Work order: Using the data below, return the stretch from the line that contains "[pvL, List.takeWhile_cons_of_pos, h]" through the line that contains "nil => simp [pvL_nil]", both included, exactly as it stands and nothing beyond it.

Records for the exercise:
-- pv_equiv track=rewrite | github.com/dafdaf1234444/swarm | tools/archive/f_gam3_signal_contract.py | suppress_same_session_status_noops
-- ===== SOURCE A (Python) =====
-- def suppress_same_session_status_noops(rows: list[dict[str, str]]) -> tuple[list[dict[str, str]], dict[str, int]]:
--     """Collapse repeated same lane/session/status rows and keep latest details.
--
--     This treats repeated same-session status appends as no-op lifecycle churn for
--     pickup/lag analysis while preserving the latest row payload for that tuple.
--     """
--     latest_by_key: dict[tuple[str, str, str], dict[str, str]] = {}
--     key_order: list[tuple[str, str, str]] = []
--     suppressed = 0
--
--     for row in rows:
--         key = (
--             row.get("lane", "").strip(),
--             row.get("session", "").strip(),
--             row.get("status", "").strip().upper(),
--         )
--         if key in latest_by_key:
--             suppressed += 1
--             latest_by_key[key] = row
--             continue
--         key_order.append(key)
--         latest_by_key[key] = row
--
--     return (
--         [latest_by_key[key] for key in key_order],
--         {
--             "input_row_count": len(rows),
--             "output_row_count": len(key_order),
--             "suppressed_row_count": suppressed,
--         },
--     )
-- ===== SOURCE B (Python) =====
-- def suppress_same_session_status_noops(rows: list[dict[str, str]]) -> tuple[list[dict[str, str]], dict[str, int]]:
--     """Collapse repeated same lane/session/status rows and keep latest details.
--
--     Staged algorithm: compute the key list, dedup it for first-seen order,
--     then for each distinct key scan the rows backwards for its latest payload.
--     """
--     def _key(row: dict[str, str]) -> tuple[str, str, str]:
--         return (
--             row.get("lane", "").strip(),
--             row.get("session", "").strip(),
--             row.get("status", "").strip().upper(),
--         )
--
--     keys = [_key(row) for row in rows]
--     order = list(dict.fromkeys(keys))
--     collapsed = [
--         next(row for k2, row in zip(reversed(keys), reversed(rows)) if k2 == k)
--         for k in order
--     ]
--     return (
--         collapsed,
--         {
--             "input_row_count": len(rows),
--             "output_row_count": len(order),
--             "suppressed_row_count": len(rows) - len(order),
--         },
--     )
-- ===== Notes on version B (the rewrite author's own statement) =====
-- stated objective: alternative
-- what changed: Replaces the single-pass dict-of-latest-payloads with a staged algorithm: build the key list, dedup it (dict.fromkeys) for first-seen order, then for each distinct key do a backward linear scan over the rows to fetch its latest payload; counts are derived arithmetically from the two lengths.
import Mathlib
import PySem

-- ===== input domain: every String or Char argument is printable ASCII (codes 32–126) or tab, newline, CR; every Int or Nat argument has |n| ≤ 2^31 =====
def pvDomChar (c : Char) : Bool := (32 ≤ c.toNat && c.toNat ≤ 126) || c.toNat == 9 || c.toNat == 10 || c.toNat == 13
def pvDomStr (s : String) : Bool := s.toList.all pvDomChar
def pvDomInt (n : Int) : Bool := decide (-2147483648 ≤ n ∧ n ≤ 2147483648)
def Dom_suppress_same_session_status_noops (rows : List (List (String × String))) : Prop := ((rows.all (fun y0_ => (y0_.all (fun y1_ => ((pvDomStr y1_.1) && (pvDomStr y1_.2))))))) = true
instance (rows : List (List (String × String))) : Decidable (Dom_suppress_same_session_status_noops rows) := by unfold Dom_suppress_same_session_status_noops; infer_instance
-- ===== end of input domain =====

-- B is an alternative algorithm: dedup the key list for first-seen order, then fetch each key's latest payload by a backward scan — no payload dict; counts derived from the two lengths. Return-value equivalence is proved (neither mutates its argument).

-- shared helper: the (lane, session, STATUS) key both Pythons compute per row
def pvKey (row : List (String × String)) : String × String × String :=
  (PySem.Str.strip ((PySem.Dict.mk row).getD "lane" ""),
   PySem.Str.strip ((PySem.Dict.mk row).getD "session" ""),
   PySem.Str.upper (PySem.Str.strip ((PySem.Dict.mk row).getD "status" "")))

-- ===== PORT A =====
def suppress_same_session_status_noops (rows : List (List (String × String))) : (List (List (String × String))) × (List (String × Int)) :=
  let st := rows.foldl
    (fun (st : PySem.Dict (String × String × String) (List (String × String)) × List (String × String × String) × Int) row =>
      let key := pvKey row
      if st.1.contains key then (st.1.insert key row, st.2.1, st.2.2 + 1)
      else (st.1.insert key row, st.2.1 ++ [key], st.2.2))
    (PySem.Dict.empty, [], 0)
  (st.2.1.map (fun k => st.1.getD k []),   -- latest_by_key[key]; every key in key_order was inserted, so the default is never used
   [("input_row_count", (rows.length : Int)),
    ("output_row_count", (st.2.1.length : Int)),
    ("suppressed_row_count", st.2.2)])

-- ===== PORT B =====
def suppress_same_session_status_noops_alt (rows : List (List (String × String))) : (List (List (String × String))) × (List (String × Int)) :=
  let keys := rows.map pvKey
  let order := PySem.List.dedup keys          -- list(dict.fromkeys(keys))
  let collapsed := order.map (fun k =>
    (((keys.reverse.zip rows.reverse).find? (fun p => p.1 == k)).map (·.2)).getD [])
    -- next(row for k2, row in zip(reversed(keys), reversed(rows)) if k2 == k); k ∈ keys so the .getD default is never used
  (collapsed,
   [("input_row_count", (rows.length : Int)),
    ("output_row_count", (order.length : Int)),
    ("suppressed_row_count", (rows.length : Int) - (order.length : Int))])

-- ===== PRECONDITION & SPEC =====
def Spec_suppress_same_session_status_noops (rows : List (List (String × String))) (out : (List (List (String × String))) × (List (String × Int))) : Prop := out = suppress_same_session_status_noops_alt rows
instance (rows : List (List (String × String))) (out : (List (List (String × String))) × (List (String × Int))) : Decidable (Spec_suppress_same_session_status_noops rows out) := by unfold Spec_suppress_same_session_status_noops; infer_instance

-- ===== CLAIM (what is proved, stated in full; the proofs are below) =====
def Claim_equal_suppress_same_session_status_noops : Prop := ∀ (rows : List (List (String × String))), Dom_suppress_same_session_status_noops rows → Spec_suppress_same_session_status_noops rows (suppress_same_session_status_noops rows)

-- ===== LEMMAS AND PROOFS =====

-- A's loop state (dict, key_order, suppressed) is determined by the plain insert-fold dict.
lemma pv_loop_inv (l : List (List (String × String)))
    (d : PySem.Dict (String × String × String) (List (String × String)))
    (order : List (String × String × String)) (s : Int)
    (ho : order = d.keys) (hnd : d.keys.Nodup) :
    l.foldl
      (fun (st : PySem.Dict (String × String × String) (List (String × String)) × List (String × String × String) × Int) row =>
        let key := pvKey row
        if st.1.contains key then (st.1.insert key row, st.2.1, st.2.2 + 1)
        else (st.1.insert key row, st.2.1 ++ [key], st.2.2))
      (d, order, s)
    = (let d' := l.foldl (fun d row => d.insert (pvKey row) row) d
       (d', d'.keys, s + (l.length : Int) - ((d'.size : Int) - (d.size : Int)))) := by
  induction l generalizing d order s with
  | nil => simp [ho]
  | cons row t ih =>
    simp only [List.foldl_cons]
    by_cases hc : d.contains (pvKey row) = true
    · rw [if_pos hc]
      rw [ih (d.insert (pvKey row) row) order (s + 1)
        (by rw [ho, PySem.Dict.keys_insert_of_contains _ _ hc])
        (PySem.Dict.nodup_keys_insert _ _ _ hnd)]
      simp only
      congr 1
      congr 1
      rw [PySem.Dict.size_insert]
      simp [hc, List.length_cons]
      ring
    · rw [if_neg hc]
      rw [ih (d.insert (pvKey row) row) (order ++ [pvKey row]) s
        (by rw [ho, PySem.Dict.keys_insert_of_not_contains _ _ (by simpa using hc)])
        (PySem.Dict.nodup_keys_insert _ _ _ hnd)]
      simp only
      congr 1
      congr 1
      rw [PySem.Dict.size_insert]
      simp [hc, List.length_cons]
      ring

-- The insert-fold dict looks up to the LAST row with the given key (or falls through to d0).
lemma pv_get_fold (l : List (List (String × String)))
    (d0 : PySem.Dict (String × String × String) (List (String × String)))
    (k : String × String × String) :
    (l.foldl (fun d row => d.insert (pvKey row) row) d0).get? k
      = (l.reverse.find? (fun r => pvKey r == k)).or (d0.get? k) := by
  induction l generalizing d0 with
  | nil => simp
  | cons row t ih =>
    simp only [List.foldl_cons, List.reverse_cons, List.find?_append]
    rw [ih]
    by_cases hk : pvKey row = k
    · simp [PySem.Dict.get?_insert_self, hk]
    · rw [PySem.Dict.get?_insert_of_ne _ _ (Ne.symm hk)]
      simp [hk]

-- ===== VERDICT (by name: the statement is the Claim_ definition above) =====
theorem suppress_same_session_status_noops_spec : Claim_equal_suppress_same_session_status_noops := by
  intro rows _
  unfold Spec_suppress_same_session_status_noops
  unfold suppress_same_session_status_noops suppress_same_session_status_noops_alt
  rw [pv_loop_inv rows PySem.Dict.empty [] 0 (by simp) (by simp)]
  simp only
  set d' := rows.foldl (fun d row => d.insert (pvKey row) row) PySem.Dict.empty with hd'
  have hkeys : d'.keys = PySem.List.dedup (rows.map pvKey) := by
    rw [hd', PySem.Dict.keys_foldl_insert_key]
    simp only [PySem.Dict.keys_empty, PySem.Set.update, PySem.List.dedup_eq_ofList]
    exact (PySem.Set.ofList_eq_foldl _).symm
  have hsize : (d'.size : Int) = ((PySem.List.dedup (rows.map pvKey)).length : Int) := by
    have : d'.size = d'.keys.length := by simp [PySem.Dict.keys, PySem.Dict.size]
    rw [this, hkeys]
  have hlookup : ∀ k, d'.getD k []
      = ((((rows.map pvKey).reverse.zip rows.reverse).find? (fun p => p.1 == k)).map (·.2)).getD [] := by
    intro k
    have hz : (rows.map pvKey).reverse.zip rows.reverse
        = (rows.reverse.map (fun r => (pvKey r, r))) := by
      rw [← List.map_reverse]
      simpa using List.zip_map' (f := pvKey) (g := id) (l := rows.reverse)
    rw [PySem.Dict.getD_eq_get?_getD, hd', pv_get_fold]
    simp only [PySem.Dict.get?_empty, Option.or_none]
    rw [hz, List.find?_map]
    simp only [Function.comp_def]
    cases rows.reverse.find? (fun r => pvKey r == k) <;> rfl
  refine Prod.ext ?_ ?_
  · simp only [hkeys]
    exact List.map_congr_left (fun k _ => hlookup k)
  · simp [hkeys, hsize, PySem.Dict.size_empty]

==

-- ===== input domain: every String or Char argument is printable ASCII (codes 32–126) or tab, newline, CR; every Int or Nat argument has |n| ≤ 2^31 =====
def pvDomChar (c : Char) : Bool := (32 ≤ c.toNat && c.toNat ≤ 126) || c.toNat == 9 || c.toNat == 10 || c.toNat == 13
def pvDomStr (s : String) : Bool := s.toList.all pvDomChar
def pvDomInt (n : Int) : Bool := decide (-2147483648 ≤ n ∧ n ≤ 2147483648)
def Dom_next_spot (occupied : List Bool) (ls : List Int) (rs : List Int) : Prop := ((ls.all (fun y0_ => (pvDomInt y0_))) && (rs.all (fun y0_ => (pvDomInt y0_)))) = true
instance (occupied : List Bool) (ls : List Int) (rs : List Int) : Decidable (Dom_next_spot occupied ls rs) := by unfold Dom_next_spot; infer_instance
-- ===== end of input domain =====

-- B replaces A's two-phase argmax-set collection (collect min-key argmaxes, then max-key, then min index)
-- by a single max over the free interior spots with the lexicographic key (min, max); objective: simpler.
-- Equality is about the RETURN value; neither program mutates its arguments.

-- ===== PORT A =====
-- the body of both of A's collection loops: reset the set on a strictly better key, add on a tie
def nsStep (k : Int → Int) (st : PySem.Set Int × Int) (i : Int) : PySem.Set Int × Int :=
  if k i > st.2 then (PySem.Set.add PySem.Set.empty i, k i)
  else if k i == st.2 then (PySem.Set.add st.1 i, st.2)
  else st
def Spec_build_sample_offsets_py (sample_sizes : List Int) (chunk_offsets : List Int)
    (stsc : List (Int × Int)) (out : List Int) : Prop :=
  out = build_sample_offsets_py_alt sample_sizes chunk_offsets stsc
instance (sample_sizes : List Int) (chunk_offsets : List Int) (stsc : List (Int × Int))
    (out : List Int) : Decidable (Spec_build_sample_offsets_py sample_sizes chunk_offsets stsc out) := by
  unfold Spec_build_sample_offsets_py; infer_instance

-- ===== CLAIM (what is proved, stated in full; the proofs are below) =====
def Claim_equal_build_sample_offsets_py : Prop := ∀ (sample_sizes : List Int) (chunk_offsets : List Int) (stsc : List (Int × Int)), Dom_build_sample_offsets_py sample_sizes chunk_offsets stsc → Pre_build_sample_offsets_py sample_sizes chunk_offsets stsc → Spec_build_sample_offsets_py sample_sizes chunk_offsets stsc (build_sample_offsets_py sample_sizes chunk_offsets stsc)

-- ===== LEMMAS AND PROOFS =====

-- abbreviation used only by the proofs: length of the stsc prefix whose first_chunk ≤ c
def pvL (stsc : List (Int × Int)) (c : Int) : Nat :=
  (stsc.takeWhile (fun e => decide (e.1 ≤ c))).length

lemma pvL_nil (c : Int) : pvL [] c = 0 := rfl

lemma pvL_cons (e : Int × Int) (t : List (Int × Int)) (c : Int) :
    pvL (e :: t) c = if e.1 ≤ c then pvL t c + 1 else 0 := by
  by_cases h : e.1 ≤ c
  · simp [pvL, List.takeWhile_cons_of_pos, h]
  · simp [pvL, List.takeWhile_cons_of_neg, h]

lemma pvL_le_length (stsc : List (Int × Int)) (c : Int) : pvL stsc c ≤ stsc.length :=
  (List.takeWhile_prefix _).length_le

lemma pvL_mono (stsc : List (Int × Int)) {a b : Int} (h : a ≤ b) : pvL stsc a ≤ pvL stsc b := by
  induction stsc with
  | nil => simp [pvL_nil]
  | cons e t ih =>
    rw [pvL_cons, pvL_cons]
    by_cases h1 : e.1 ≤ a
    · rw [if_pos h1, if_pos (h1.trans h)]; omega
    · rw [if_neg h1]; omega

Answer to this task:
  · simp [pvL, List.takeWhile_cons_of_pos, h]
  · simp [pvL, List.takeWhile_cons_of_neg, h]

lemma pvL_le_length (stsc : List (Int × Int)) (c : Int) : pvL stsc c ≤ stsc.length :=
  (List.takeWhile_prefix _).length_le

lemma pvL_mono (stsc : List (Int × Int)) {a b : Int} (h : a ≤ b) : pvL stsc a ≤ pvL stsc b := by
  induction stsc with
  | nil => simp [pvL_nil]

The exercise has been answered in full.